Retenez bien son nom. Depuis qu’il a lancé sa marque éponyme en 2015, Karim Adduchi a le vent en poupe. En 2018, il intégrait le prestigieux “30 under 30” du magazine Forbes. Un classement annuel regroupant les 30 personnalités de moins de 30 ans les plus influentes d’Europe, dans le domaine des arts et de la culture. Et tout récemment, le fashion designer originaire du Rif a remporté le deuxième prix du Vogue Fashion Prize 2020. À la clé ? Une subvention de 50.000 dollars pour développer sa marque de mode féminine et une présentation de ses pièces dans un showroom exclusif à l’occasion de la prochaine fashion week parisienne, en mars 2021.

En dépit de son ascension fulgurante, le jeune homme, très accessible, est loin d’avoir pris la grosse tête. Pour Shoelifer, il revient volontiers sur son enfance (en partie) marocaine et sur les influences de cet héritage dans son travail. Caftan revisité, collection “Maktub”, étoffes inspirées des motifs du désert ou des montagnes de l’Atlas… le Maroc est omniprésent dans son travail. Artiste multidisciplinaire, engagé et profondément optimiste, Adduchi dessine avec brio le nouveau visage de la couture contemporaine.


Pouvez-vous nous parler de votre enfance au Maroc? Quels souvenirs en gardez-vous?

Karim Adduchi : Je suis né dans un petit village du Nord, appelé Imzouren. Ma vie quotidienne consistait à voir ma mère, ma tante et ma grand-mère travailler et s’occuper de la maison. Ma mère était couturière, donc j’ai grandi au milieu des machines à coudre et des tissus. Elle dessinait et découpait des patrons, tandis que ma grand-mère brodait. J’ai des souvenirs très paisibles de cette époque, surtout de mes 5 premières années, avant que nous ne partions pour l’Espagne. C’était la meilleure période de ma vie.
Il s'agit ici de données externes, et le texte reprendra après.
-- pv_equiv track=rewrite | github.com/bigalex74/trade | ai_prompt_log_analyzer.py | section_lengths
-- ===== SOURCE A (Python) =====
-- MARKERS = [
--     "KB:",
--     "DNA:",
--     "Cash:",
--     "Portfolio:",
--     "History:",
--     "REGIME:",
--     "META_CONSENSUS:",
--     "MARKET_FEATURES:",
--     "MANDATE:",
--     "Respond ONLY raw JSON:",
-- ]
--
-- def section(prompt: str, marker: str) -> str:
--     start = prompt.find(marker)
--     if start < 0:
--         return ""
--     start += len(marker)
--     ends = [prompt.find(next_marker, start) for next_marker in MARKERS if prompt.find(next_marker, start) >= 0]
--     end = min(ends) if ends else len(prompt)
--     return prompt[start:end].strip(" .")
--
-- def section_lengths(prompt: str) -> dict[str, int]:
--     lengths = {}
--     first_positions = [prompt.find(marker) for marker in MARKERS if prompt.find(marker) >= 0]
--     lengths["prefix"] = min(first_positions) if first_positions else len(prompt)
--     for marker in MARKERS:
--         value = section(prompt, marker)
--         if value:
--             lengths[marker.rstrip(":")] = len(value)
--     return lengths
-- ===== SOURCE B (Python) =====
-- MARKERS = [
--     "KB:",
--     "DNA:",
--     "Cash:",
--     "Portfolio:",
--     "History:",
--     "REGIME:",
--     "META_CONSENSUS:",
--     "MARKET_FEATURES:",
--     "MANDATE:",
--     "Respond ONLY raw JSON:",
-- ]
--
-- def section_lengths(prompt: str) -> dict:
--     # One pass over positions builds an index of ALL marker-occurrence start
--     # positions; every find() of A becomes a lookup in that increasing list.
--     n = len(prompt)
--     occ = [i for i in range(n) if any(prompt[i:i + len(m)] == m for m in MARKERS)]
--     lengths = {"prefix": occ[0] if occ else n}
--     for m in MARKERS:
--         first = next((i for i in occ if prompt[i:i + len(m)] == m), None)
--         if first is None:
--             continue
--         start = first + len(m)
--         end = next((i for i in occ if i >= start), n)
--         value = prompt[start:end].strip(" .")
--         if value:
--             lengths[m.rstrip(":")] = len(value)
--     return lengths
-- ===== Notes on version B (the rewrite author's own statement) =====
-- stated objective: alternative
-- what changed: B scans the prompt once to build a single increasing index of all marker-occurrence positions and answers every substring search of A (prefix, each marker's first hit, each section's end) by lookups in that index, instead of A's repeated nested str.find scans.
import Mathlib
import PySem

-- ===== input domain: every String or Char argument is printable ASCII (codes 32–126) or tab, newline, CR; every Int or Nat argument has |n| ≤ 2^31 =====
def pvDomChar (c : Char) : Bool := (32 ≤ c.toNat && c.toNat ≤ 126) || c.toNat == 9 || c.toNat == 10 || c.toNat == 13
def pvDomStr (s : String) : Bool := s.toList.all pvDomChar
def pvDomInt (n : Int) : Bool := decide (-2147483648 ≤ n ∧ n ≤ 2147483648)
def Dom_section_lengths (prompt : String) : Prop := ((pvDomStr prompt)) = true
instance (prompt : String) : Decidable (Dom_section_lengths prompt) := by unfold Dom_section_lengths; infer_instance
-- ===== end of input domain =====

-- B replaces A's repeated nested substring searches by one index of all marker-occurrence
-- positions, answered by lookups in that increasing list (objective: alternative).

def MARKERS : List String :=
  ["KB:", "DNA:", "Cash:", "Portfolio:", "History:", "REGIME:", "META_CONSENSUS:",
   "MARKET_FEATURES:", "MANDATE:", "Respond ONLY raw JSON:"]

-- hand port of str.rstrip(chars): drop trailing characters belonging to chars (exact; PySem has no rstrip-with-chars)
def pvRstrip (s : String) (chars : List Char) : String :=
  String.ofList ((s.toList.reverse.dropWhile (fun c => chars.contains c)).reverse)

-- ===== PORT A =====
def sectionA (prompt marker : String) : String :=
  let start := PySem.Str.find prompt marker
  if start < 0 then ""
  else
    let start := start + PySem.Str.len marker
    let ends := MARKERS.filterMap (fun nm =>
      if 0 ≤ PySem.Str.findFrom prompt nm start none then
        some (PySem.Str.findFrom prompt nm start none) else none)
    let endPos := match PySem.List.min? ends (fun x => x) with
      | some e => e
      | none => PySem.Str.len prompt
    PySem.Str.stripChars (PySem.Str.slice prompt (some start) (some endPos)) " ."

def section_lengths (prompt : String) : List (String × Int) :=
  let first_positions := MARKERS.filterMap (fun m =>
    if 0 ≤ PySem.Str.find prompt m then some (PySem.Str.find prompt m) else none)
  let lengths : PySem.Dict String Int :=
    PySem.Dict.empty.insert "prefix"
      (match PySem.List.min? first_positions (fun x => x) with
       | some v => v
       | none => PySem.Str.len prompt)
  (MARKERS.foldl (fun d marker =>
    let value := sectionA prompt marker
    if value ≠ "" then d.insert (pvRstrip marker [':']) (PySem.Str.len value) else d) lengths).items

-- ===== PORT B =====
-- prompt[i:i+len(m)] == m
def pvMatchesAt (prompt : String) (i : Int) (m : String) : Bool :=
  PySem.Str.slice prompt (some i) (some (i + PySem.Str.len m)) == m

def section_lengths_alt (prompt : String) : List (String × Int) :=
  let n := PySem.Str.len prompt
  let occ := (PySem.List.pyRange 0 n).filter (fun i => MARKERS.any (fun m => pvMatchesAt prompt i m))
  let lengths : PySem.Dict String Int :=
    PySem.Dict.empty.insert "prefix" (match occ.head? with | some i => i | none => n)
  (MARKERS.foldl (fun d m =>
    match occ.find? (fun i => pvMatchesAt prompt i m) with
    | none => d
    | some first =>
      let start := first + PySem.Str.len m
      let endPos := match occ.find? (fun i => decide (start ≤ i)) with
        | some e => e
        | none => n
      let value := PySem.Str.stripChars (PySem.Str.slice prompt (some start) (some endPos)) " ."
      if value ≠ "" then d.insert (pvRstrip m [':']) (PySem.Str.len value) else d) lengths).items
J’aime beaucoup m’y replonger, en pensée, notamment lorsque je crée.


Vous avez ensuite déménagé en Espagne pour rejoindre votre père ?
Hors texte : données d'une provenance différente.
-- pv_equiv track=rewrite | github.com/Casey0Kane/code-katas | src/test_all_inclusive.py | rotations_array_sol32
-- ===== SOURCE A (Python) =====
-- def rotations_array_sol32(strng):
--     result = []
--     for mid in range(len(strng)):
--         rot = strng[mid:] + strng[:mid]
--         if rot in result:
--             return result
--         else:
--             result.append(rot)
--     return result
-- ===== SOURCE B (Python) =====
-- def rotations_array_sol32(strng):
--     if not strng:
--         return []
--     p = 1
--     while strng[p:] + strng[:p] != strng:
--         p += 1
--     return [strng[i:] + strng[:i] for i in range(p)]
-- ===== Notes on version B (the rewrite author's own statement) =====
-- stated objective: faster
-- what changed: A grows the result list and scans it for a duplicate rotation at every step; B first finds the minimal period p by scanning p = 1,2,... until strng[p:]+strng[:p] == strng, then emits the p rotations in one generation pass.
import Mathlib
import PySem

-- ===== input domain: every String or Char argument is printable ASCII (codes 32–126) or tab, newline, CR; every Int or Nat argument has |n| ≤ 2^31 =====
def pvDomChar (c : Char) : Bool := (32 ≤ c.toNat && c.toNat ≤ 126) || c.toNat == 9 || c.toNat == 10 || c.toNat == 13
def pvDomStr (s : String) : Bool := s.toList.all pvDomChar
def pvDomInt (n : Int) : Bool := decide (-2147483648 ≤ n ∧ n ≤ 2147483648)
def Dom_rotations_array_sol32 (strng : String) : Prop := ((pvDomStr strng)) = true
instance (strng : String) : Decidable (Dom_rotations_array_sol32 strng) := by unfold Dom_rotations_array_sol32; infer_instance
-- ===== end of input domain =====

-- B replaces A's grow-until-duplicate membership loop by a minimal-period scan followed by one
-- generation pass (alternative decomposition; also avoids the repeated list-membership scans).

-- ===== PORT A =====
-- A's loop body: rot = strng[mid:] + strng[:mid]; early return on duplicate, else append.
def rotAuxA (l : List Char) : List Nat → List String → List String
  | [], result => result
  | mid :: rest, result =>
    let rot := String.ofList (PySem.Chars.slice l (some (mid : Int)) none ++
                              PySem.Chars.slice l none (some (mid : Int)))
    if rot ∈ result then result else rotAuxA l rest (result ++ [rot])

def rotations_array_sol32 (strng : String) : List String :=
  rotAuxA strng.toList (List.range strng.toList.length) []

-- ===== PORT B =====
-- B's while loop: p += 1 until strng[p:]+strng[:p] == strng.  The 'l.length ≤ p' guard only
-- makes the recursion total; it is never the deciding branch on the reachable calls (p ≤ period).
def findPeriod (l : List Char) (p : Nat) : Nat :=
  if l.length ≤ p then p
  else if PySem.Chars.slice l (some (p : Int)) none ++
          PySem.Chars.slice l none (some (p : Int)) = l then p
  else findPeriod l (p + 1)
termination_by l.length - p
decreasing_by omega

def rotations_array_sol32_alt (strng : String) : List String :=
  let l := strng.toList
  if l = [] then []
  else
    let p := findPeriod l 1
    (List.range p).map (fun (i : Nat) => String.ofList (PySem.Chars.slice l (some (i : Int)) none ++
                                                PySem.Chars.slice l none (some (i : Int))))

-- ===== PRECONDITION & SPEC =====
def Spec_rotations_array_sol32 (strng : String) (out : List String) : Prop := out = rotations_array_sol32_alt strng
instance (strng : String) (out : List String) : Decidable (Spec_rotations_array_sol32 strng out) := by unfold Spec_rotations_array_sol32; infer_instance

-- ===== CLAIM (what is proved, stated in full; the proofs are below) =====
def Claim_equal_rotations_array_sol32 : Prop := ∀ (strng : String), Dom_rotations_array_sol32 strng → Spec_rotations_array_sol32 strng (rotations_array_sol32 strng)

-- ===== LEMMAS AND PROOFS =====

-- the rotation string both ports build
def rotStr (l : List Char) (i : Nat) : String :=
  String.ofList (PySem.Chars.slice l (some (i : Int)) none ++
                 PySem.Chars.slice l none (some (i : Int)))

theorem rotStr_eq_rotate (l : List Char) (i : Nat) (h : i ≤ l.length) :
    rotStr l i = String.ofList (l.rotate i) := by
  simp [rotStr, PySem.Chars.slice_eq_listSlice, PySem.List.slice_from, PySem.List.slice_to,
    List.rotate_eq_drop_append_take h]

-- a collision between two rotations yields a period
theorem period_of_collision (l : List Char) (a b : Nat) (hab : a < b) (hb : b ≤ l.length)
    (h : l.rotate a = l.rotate b) : l.rotate (b - a) = l := by
  have h2 := congrArg (List.rotate · (l.length - a)) h
  simp only [List.rotate_rotate] at h2
  have ha : a + (l.length - a) = l.length := by omega
  have hb2 : b + (l.length - a) = l.length + (b - a) := by omega
  rw [ha, hb2, ← List.rotate_rotate, List.rotate_length] at h2
  exact h2.symm

-- rotations repeat with period p
theorem rotate_of_period (l : List Char) (p k : Nat) (hpr : l.rotate p = l) (hpk : p ≤ k) :
    l.rotate k = l.rotate (k - p) := by
  calc l.rotate k = (l.rotate p).rotate (k - p) := by
        rw [List.rotate_rotate]; congr 1; omega
    _ = l.rotate (k - p) := by rw [hpr]

-- A's loop, run from index k with the first k rotations accumulated, produces the first p
-- rotations (p = the minimal period, given abstractly).
theorem rotAuxA_spec (l : List Char) (p : Nat)
    (hp0 : 0 < p) (hpr : l.rotate p = l) (hpn : p ≤ l.length)
    (hle : ∀ d, 0 < d → l.rotate d = l → p ≤ d) :
    ∀ k, k ≤ p →
      rotAuxA l (List.range' k (l.length - k)) ((List.range k).map (rotStr l)) =
        (List.range p).map (rotStr l) := by
  intro k hk
  induction hn : l.length - k generalizing k with
  | zero =>
    have hkp : k = p := by omega
    simp [rotAuxA, hkp]
  | succ m ih =>
    have hkn : k < l.length := by omega
    rw [List.range'_succ]
    show rotAuxA l (k :: List.range' (k+1) m) _ = _
    simp only [rotAuxA]
    have hmem : (rotStr l k ∈ (List.range k).map (rotStr l)) ↔ p ≤ k := by
      constructor
      · intro hm
        obtain ⟨j, hj, hjk⟩ := List.mem_map.mp hm
        rw [List.mem_range] at hj
        have hrot : l.rotate j = l.rotate k := by
          have := hjk
          rw [rotStr_eq_rotate l j (by omega), rotStr_eq_rotate l k (by omega)] at this
          exact String.ofList_inj.mp this
        have hper := period_of_collision l j k hj (by omega) hrot
        have := hle (k - j) (by omega) hper
        omega
      · intro hpk
        apply List.mem_map.mpr
        refine ⟨k - p, List.mem_range.mpr (by omega), ?_⟩
        rw [rotStr_eq_rotate l (k - p) (by omega), rotStr_eq_rotate l k (by omega)]
        rw [rotate_of_period l p k hpr hpk]
    by_cases hpk : p ≤ k
    · have hkp : k = p := by omega
      rw [if_pos ((by simpa [rotStr] using hmem.mpr hpk))]
      rw [hkp]
    · rw [if_neg (by simpa [rotStr] using (fun h => hpk (hmem.mp h)))]
      have hstep : ((List.range k).map (rotStr l)) ++
          [String.ofList (PySem.Chars.slice l (some (k : Int)) none ++
                          PySem.Chars.slice l none (some (k : Int)))] =
          (List.range (k+1)).map (rotStr l) := by
        rw [List.range_succ, List.map_append]
        rfl
      rw [hstep]
      exact ih (k+1) (by omega) (by omega)

-- B's while loop finds p when started at any q with 1 ≤ q ≤ p.
theorem findPeriod_spec (l : List Char) (p : Nat)
    (hpr : l.rotate p = l) (hpn : p ≤ l.length)
    (hle : ∀ d, 0 < d → l.rotate d = l → p ≤ d) :
    ∀ q, 0 < q → q ≤ p → findPeriod l q = p := by
  intro q hq0 hqp
  induction hn : p - q generalizing q with
  | zero =>
    have hqp' : q = p := by omega
    subst hqp'
    unfold findPeriod
    by_cases hg : l.length ≤ q
    · rw [if_pos hg]
    · rw [if_neg hg, if_pos]
      rw [show PySem.Chars.slice l (some (q:Int)) none ++ PySem.Chars.slice l none (some (q:Int))
            = l.rotate q from by
        simp [PySem.Chars.slice_eq_listSlice, PySem.List.slice_from, PySem.List.slice_to,
          List.rotate_eq_drop_append_take (show q ≤ l.length from hpn)]]
      exact hpr
  | succ m ih =>
    have hql : q < l.length := by omega
    unfold findPeriod
    rw [if_neg (by omega), if_neg, ih (q+1) (by omega) (by omega) (by omega)]
    rw [show PySem.Chars.slice l (some (q:Int)) none ++ PySem.Chars.slice l none (some (q:Int))
          = l.rotate q from by
      simp [PySem.Chars.slice_eq_listSlice, PySem.List.slice_from, PySem.List.slice_to,
        List.rotate_eq_drop_append_take (show q ≤ l.length from by omega)]]
    intro hrot
    have := hle q hq0 hrot
    omega

-- ===== VERDICT (by name: the statement is the Claim_ definition above) =====
theorem rotations_array_sol32_spec : Claim_equal_rotations_array_sol32 := by
  intro strng _
  unfold Spec_rotations_array_sol32 rotations_array_sol32 rotations_array_sol32_alt
  by_cases hl : strng.toList = []
  · simp [hl, rotAuxA]
  · rw [if_neg hl]
    set l := strng.toList with hldef
    have hn : 0 < l.length := List.length_pos_iff.mpr hl
    have hex : ∃ d, 0 < d ∧ l.rotate d = l := ⟨l.length, hn, List.rotate_length l⟩
    set p := Nat.find hex with hpdef
    obtain ⟨hp0, hpr⟩ := Nat.find_spec hex
    have hle : ∀ d, 0 < d → l.rotate d = l → p ≤ d := fun d h1 h2 => Nat.find_le ⟨h1, h2⟩
    have hpn : p ≤ l.length := hle l.length hn (List.rotate_length l)
    have hfp : findPeriod l 1 = p := findPeriod_spec l p hpr hpn hle 1 (by omega) hp0
    have hA := rotAuxA_spec l p hp0 hpr hpn hle 0 (by omega)
    simp only [Nat.sub_zero, List.range_zero, List.map_nil] at hA
    rw [show List.range l.length = List.range' 0 l.length from List.range_eq_range']
    rw [hA, hfp]
    rfl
Oui, mon père, qui était tailleur, s’y était installé depuis plusieurs années et nous l’avons rejoint avec mon frère et ma mère. Je n’ai d’ailleurs pas de souvenirs de lui au Maroc, donc j’ai l’impression de l’avoir rencontré pour la première fois lorsque je suis arrivé là-bas. C’était très déroutant de changer de pays aussi jeune, tout était différent: la culture, la nourriture, les odeurs, la langue… Comme je ne parlais ni catalan ni espagnol, je suis resté silencieux durant 2 ou 3 ans. Je ne faisais qu’observer et absorber tout ce qui se passait autour de moi. Mes instituteurs ont fini par dire à mes parents que je devais être autiste. Disons que j’étais un enfant solitaire qui préférait créer et faire des choses avec ses mains, au lieu de sortir et d’aller jouer au football comme les autres. Mes parents m’ont inscrit dans une école d’art, pour voir si je pouvais apprendre à communiquer différemment, et c’est là que tout a commencé. C’est là-bas que j’ai appris à peindre, à dessiner, à sculpter… et que je me suis mis à parler.


C’est donc à l’école que vous est venue l’envie de devenir designer ?
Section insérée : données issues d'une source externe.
-- invariant maintained through the inner a..z loop of the BFS body
structure LoopInv (T : List NodeA) (u : Nat) (P : List Nat) (ns : List NodeA)
    (cb : List (PySem.Dict Char Nat)) (cnt : List Int) (fb : List Nat)
    (q : List Nat) (cs : List Char) : Prop where
  hlen_cb : cb.length = ns.length
  hlen_cnt : cnt.length = ns.length
  hlen_fb : fb.length = ns.length
  hlen_T : T.length = ns.length
  hpos : 0 < ns.length
  hch : ∀ w, (getA ns w).children = getC cb w
  hfb : ∀ w, fb.getD w 0 = ((getA ns w).fail).getD 0
  hpat : ∀ w, (getA ns w).patterns = (getA T w).patterns
  hcnt0 : cnt.getD 0 0 = 0
  houtU : ∀ w, w ∉ P ++ [u] → (getA ns w).output = none
  hcntU : ∀ w, 0 < w → w ∉ P ++ [u] → cnt.getD w 0 = ((getA ns w).patterns.length : Int)
  hchU : ∀ w, w ∉ P ++ [u] → (getA ns w).children = (getA T w).children
  hcntP : ∀ i, (h : i < (P ++ [u]).length) → cnt.getD (P ++ [u])[i] 0 =
      ((getA ns (P ++ [u])[i]).patterns.length : Int) +
      (match (getA ns (P ++ [u])[i]).output with | none => 0 | some v => cnt.getD v 0)
  houtP : ∀ i, (h : i < (P ++ [u]).length) → ∀ v, (getA ns (P ++ [u])[i]).output = some v →
      v = 0 ∨ ∃ j, ∃ _ : j < i, (P ++ [u])[j] = v
  hnd : ((P ++ [u]) ++ q).Nodup
  hmem : ∀ w ∈ (P ++ [u]) ++ q, 0 < w ∧ w < ns.length
  hpar : ∀ w ∈ (P ++ [u]) ++ q, ∃ p c, (getA T p).children.get? c = some w ∧
      (p = 0 ∨ p ∈ P ++ [u])
  hroot : ∀ c v, (getA T 0).children.get? c = some v → v ∈ (P ++ [u]) ++ q
  hqf : ∀ i, (h : i < q.length) → fb.getD q[i] 0 = 0 ∨ fb.getD q[i] 0 ∈ P ++ [u] ∨
      ∃ j, ∃ _ : j < i, q[j] = fb.getD q[i] 0
  hPch : ∀ f ∈ P, ∀ c ∈ azChars, ∀ w, (getA ns f).children.get? c = some w →
      w = 0 ∨ w ∈ (P ++ [u]) ++ q
  hsub : cs.Sublist azChars
  hupos : 0 < u
  hult : u < ns.length
  huP : u ∉ P
  hufb : fb.getD u 0 = 0 ∨ fb.getD u 0 ∈ P
  hrem : ∀ c ∈ cs, (getA ns u).children.get? c = (getA T u).children.get? c
  hdone : ∀ c, c ∉ cs → c ∈ azChars → ∀ w, (getA ns u).children.get? c = some w →
      w = 0 ∨ w ∈ (P ++ [u]) ++ q
  hfresh : ∀ c ∈ cs, ∀ v, (getA T u).children.get? c = some v → v ∉ (P ++ [u]) ++ q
Non, je ne dirais pas ça. L’enseignement dans cette école d’art était très classique: chacun devait créer ses propres pigments et fabriquer ses propres toiles avant de commencer à peindre. C’était extrêmement formateur, mais pour moi la pratique artistique était avant tout un moyen de communiquer, je ne la voyais pas comme une vocation. Je passais mes journées à créer et lorsque je rentrais à la maison, je voyais ma mère concevoir des robes : c’était donc parfaitement naturel, pour moi, de faire des choses avec ses mains. C’était mon quotidien. À cette époque, je ne voulais pas être styliste, je voulais être artiste. C’est seulement lorsque j’ai quitté Barcelone pour Amsterdam, en 2010, que j’ai commencé à m’intéresser à la mode.


Et comment vous définissez-vous aujourd’hui ? Comme un artiste ?

Oui, un artiste universel. Je viens du Maroc, j’ai grandi en Espagne et étudié aux Pays-Bas. Aujourd’hui, je vis entre Amsterdam et Paris, mais je vais au Maroc autant que possible. Tout m’influence et je suis tout à la fois.


Comment travaillez-vous pour concevoir une collection ?

Je ne fais jamais de croquis. Je crée plutôt une atmosphère autour de moi. J’ai toujours une vision de ce que je veux faire en tête, mais je ne dessine pas. Je n’utilise pas de moodboard, ni d’échantillons de tissu. C’est davantage un process dans lequel je me plonge petit à petit, pas à pas. Je peux partir d’un livre, d’une musique, d’un souvenir… généralement de quelque chose qui n’a rien à voir, du moins directement, avec la mode. Je suis un designer très émotionnel, je puise beaucoup d’inspiration dans mon enfance pour trouver les matières. Ou alors ce sont elles qui me trouvent. Tout débute par la matière: une fois que je l’ai trouvée, je peux commencer à travailler.


Que ce soit dans les matières, les motifs ou la conception, vos pièces font souvent la part belle à l’artisanat et au savoir-faire marocain.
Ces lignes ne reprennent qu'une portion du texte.